Fiche pratique

Congé de mobilité

Vérifié le 01 août 2022 - Direction de l'information légale et administrative (Premier ministre)

L'employeur peut proposer un congé de mobilité au salarié dans le cadre d'un accord collectif ou d'un accord portant rupture conventionnelle collective. Le congé de mobilité vise à favoriser le retour à un emploi stable du salarié à l'issue du congé. Pendant le congé de mobilité, le salarié dispose d'un accompagnement visant à le reclasser sur un nouveau poste. Les conditions d'utilisation de ce congé rémunéré sont essentiellement définies par accord.

L'employeur peut proposer au salarié un congé de mobilité à condition d'avoir conclu un accord collectif ou un accord portant rupture conventionnelle collective.

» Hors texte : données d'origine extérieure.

-- pv_equiv track=rewrite | github.com/GiuseppeFrigeni/Montezuma_Internal_RL | play_internal_rl.py | compute_action_positions
-- ===== SOURCE A (Python) =====
-- def compute_action_positions(num_images: int, n_patches: int, seq_len: int, chunk: int = 8):
--     action_positions = []
--     cur = 0
--     for i in range(num_images):
--         cur += n_patches
--         start = i * chunk
--         end = min((i + 1) * chunk, seq_len)
--         if start < seq_len:
--             k = end - start
--             action_positions.extend([cur + j for j in range(k)])
--             cur += k
--     total_tokens = num_images * n_patches + seq_len
--     return action_positions, total_tokens
-- ===== SOURCE B (Python) =====
-- def compute_action_positions(num_images: int, n_patches: int, seq_len: int, chunk: int = 8):
--     # Stateless: each image i sits at base offset i*(n_patches+chunk) + n_patches,
--     # since every earlier active image contributes exactly `chunk` action tokens.
--     action_positions = [
--         i * (n_patches + chunk) + n_patches + j
--         for i in range(num_images)
--         if i * chunk < seq_len
--         for j in range(min((i + 1) * chunk, seq_len) - i * chunk)
--     ]
--     return action_positions, num_images * n_patches + seq_len
-- ===== Notes on version B (the rewrite author's own statement) =====
-- stated objective: simpler
-- what changed: Replaces the running accumulator `cur` threaded through the loop with a stateless closed-form base offset i*(n_patches+chunk)+n_patches in a single flat comprehension (every earlier active image contributes exactly `chunk` action tokens), removing the per-iteration state updates and list.extend calls.
import Mathlib
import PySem

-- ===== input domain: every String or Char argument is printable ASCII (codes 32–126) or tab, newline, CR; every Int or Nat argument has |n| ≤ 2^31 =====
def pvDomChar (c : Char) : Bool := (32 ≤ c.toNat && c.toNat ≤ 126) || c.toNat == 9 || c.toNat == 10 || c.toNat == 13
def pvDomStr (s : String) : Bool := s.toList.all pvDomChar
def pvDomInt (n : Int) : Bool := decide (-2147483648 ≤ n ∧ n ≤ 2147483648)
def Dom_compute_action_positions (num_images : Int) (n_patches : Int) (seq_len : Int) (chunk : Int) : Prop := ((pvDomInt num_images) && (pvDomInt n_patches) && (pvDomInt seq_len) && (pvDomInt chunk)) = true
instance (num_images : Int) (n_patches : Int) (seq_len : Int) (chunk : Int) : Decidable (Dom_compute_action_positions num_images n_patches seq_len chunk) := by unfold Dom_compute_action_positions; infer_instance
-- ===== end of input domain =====

-- ===== PORT A =====
def compute_action_positions (num_images : Int) (n_patches : Int) (seq_len : Int) (chunk : Int) : List Int × Int :=
  let st := (PySem.List.pyRange 0 num_images 1).foldl
    (fun (st : List Int × Int) i =>
      let cur := st.2 + n_patches
      let start := i * chunk
      let stop := min ((i + 1) * chunk) seq_len
      if start < seq_len then
        let k := stop - start
        (st.1 ++ (PySem.List.pyRange 0 k 1).map (fun j => cur + j), cur + k)
      else
        (st.1, cur)) ([], 0)
  (st.1, num_images * n_patches + seq_len)

-- ===== PORT B =====
-- B: stateless closed-form base offset per image, one flat comprehension (flatMap).
def compute_action_positions_alt (num_images : Int) (n_patches : Int) (seq_len : Int) (chunk : Int) : List Int × Int :=
  ((PySem.List.pyRange 0 num_images 1).flatMap (fun i =>
      if i * chunk < seq_len then
        (PySem.List.pyRange 0 (min ((i + 1) * chunk) seq_len - i * chunk) 1).map
          (fun j => i * (n_patches + chunk) + n_patches + j)
      else []),
   num_images * n_patches + seq_len)

-- ===== PRECONDITION & SPEC =====
def Spec_compute_action_positions (num_images : Int) (n_patches : Int) (seq_len : Int) (chunk : Int) (out : List Int × Int) : Prop := out = compute_action_positions_alt num_images n_patches seq_len chunk
instance (num_images : Int) (n_patches : Int) (seq_len : Int) (chunk : Int) (out : List Int × Int) : Decidable (Spec_compute_action_positions num_images n_patches seq_len chunk out) := by unfold Spec_compute_action_positions; infer_instance

-- ===== CLAIM (what is proved, stated in full; the proofs are below) =====
def Claim_equal_compute_action_positions : Prop := ∀ (num_images : Int) (n_patches : Int) (seq_len : Int) (chunk : Int), Dom_compute_action_positions num_images n_patches seq_len chunk → Spec_compute_action_positions num_images n_patches seq_len chunk (compute_action_positions num_images n_patches seq_len chunk)

-- ===== LEMMAS AND PROOFS =====

-- ===== VERDICT (by name: the statement is the Claim_ definition above) =====

-- A's fold step, named for the lemmas below
def stepA (n_patches : Int) (seq_len : Int) (chunk : Int) (st : List Int × Int) (i : Int) : List Int × Int :=
  let cur := st.2 + n_patches
  let start := i * chunk
  let stop := min ((i + 1) * chunk) seq_len
  if start < seq_len then
    let k := stop - start
    (st.1 ++ (PySem.List.pyRange 0 k 1).map (fun j => cur + j), cur + k)
  else
    (st.1, cur)

-- B's per-image block
def blockB (n_patches : Int) (seq_len : Int) (chunk : Int) (i : Int) : List Int :=
  if i * chunk < seq_len then
    (PySem.List.pyRange 0 (min ((i + 1) * chunk) seq_len - i * chunk) 1).map
      (fun j => i * (n_patches + chunk) + n_patches + j)
  else []

theorem stepA_apply (n_patches seq_len chunk : Int) (st : List Int × Int) (i : Int) :
    stepA n_patches seq_len chunk st i =
      if i * chunk < seq_len then
        (st.1 ++ (PySem.List.pyRange 0 (min ((i + 1) * chunk) seq_len - i * chunk) 1).map
            (fun j => st.2 + n_patches + j),
         st.2 + n_patches + (min ((i + 1) * chunk) seq_len - i * chunk))
      else (st.1, st.2 + n_patches) := rfl

theorem blockB_apply (n_patches seq_len chunk : Int) (i : Int) :
    blockB n_patches seq_len chunk i =
      if i * chunk < seq_len then
        (PySem.List.pyRange 0 (min ((i + 1) * chunk) seq_len - i * chunk) 1).map
          (fun j => i * (n_patches + chunk) + n_patches + j)
      else [] := rfl

-- fold invariant: after images 0..n-1, A's list is B's flatMap prefix, and (when chunk > 0)
-- A's accumulator `cur` has the closed form n*n_patches + max 0 (min (n*chunk) seq_len).
theorem inv_fold (n_patches seq_len chunk : Int) (n : Nat) :
    ((PySem.List.pyRange 0 (n:Int) 1).foldl (stepA n_patches seq_len chunk) ([], 0)).1 =
      (PySem.List.pyRange 0 (n:Int) 1).flatMap (blockB n_patches seq_len chunk) ∧
    (0 < chunk →
      ((PySem.List.pyRange 0 (n:Int) 1).foldl (stepA n_patches seq_len chunk) ([], 0)).2 =
        (n:Int) * n_patches + max 0 (min ((n:Int) * chunk) seq_len)) := by
  induction n with
  | zero => simp
  | succ n ih =>
    obtain ⟨ih1, ih2⟩ := ih
    have h1 : (0:Int) ≤ (n:Int) := Int.natCast_nonneg n
    have hcast : ((n+1 : Nat) : Int) = (n:Int) + 1 := by push_cast; ring
    rw [hcast, PySem.List.pyRange_one_succ_right h1, List.foldl_append, List.flatMap_append,
      List.foldl_cons, List.foldl_nil, List.flatMap_cons, List.flatMap_nil, List.append_nil]
    constructor
    · -- list component
      rw [stepA_apply, blockB_apply]
      by_cases hact : (n:Int) * chunk < seq_len
      · simp only [hact, if_pos]
        rw [ih1]
        by_cases hc : 0 < chunk
        · have hn0 : (0:Int) ≤ (n:Int) * chunk := by positivity
          have hmax : max 0 (min ((n:Int) * chunk) seq_len) = (n:Int) * chunk := by
            rw [min_eq_left (le_of_lt hact)]; exact max_eq_right hn0
          have hcur : ((PySem.List.pyRange 0 (n:Int) 1).foldl (stepA n_patches seq_len chunk) ([], 0)).2
              = (n:Int) * (n_patches + chunk) := by rw [ih2 hc, hmax]; ring
          rw [hcur]
        · -- chunk ≤ 0: the appended range is empty on both sides
          rw [not_lt] at hc
          have hk : min (((n:Int)+1) * chunk) seq_len - (n:Int) * chunk ≤ 0 := by
            have : ((n:Int)+1) * chunk ≤ (n:Int) * chunk := by nlinarith
            have := min_le_left (((n:Int)+1) * chunk) seq_len
            linarith
          rw [PySem.List.pyRange_one_eq_nil hk]
          simp
      · simp [hact]
        rw [ih1]
    · -- accumulator component (only needed for chunk > 0)
      intro hc
      rw [stepA_apply]
      by_cases hact : (n:Int) * chunk < seq_len
      · simp only [hact, if_pos]
        have hn0 : (0:Int) ≤ (n:Int) * chunk := by positivity
        have hmax : max 0 (min ((n:Int) * chunk) seq_len) = (n:Int) * chunk := by
          rw [min_eq_left (le_of_lt hact)]; exact max_eq_right hn0
        have hpos : (0:Int) ≤ min (((n:Int)+1) * chunk) seq_len := by
          rcases le_or_gt seq_len (((n:Int)+1) * chunk) with h | h
          · rw [min_eq_right h]; linarith
          · rw [min_eq_left (le_of_lt h)]; nlinarith
        rw [ih2 hc, hmax, max_eq_right hpos]; ring
      · simp only [hact, if_neg, not_false_iff]
        have hge : seq_len ≤ (n:Int) * chunk := le_of_not_gt hact
        have hge1 : seq_len ≤ ((n:Int)+1) * chunk := by nlinarith
        rw [ih2 hc, min_eq_right hge, min_eq_right hge1]; ring

theorem compute_action_positions_spec : Claim_equal_compute_action_positions := by
  intro num_images n_patches seq_len chunk _
  unfold Spec_compute_action_positions compute_action_positions compute_action_positions_alt
  rcases le_or_gt num_images 0 with h | h
  · rw [PySem.List.pyRange_one_eq_nil h]
    simp
  · obtain ⟨n, rfl⟩ := Int.eq_ofNat_of_zero_le (le_of_lt h)
    have e := (inv_fold n_patches seq_len chunk n).1
    unfold stepA blockB at e
    simp only [Prod.mk.injEq]
    exact ⟨e, trivial⟩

Pour l'employeur, le congé de mobilité vise à prévoir en amont les évolutions économiques que l'entreprise pourrait rencontrer dans le futur. Il permet d'anticiper les conséquences de ces mutations sur la gestion du personnel.

Pour le salarié, le congé de mobilité a pour objet de favoriser le retour à un emploi stable du salarié à l'issue du congé. Des mesures d'accompagnement, des actions de formation et des périodes de travail au sein ou hors de l'entreprise sont proposées au salarié pendant le congé.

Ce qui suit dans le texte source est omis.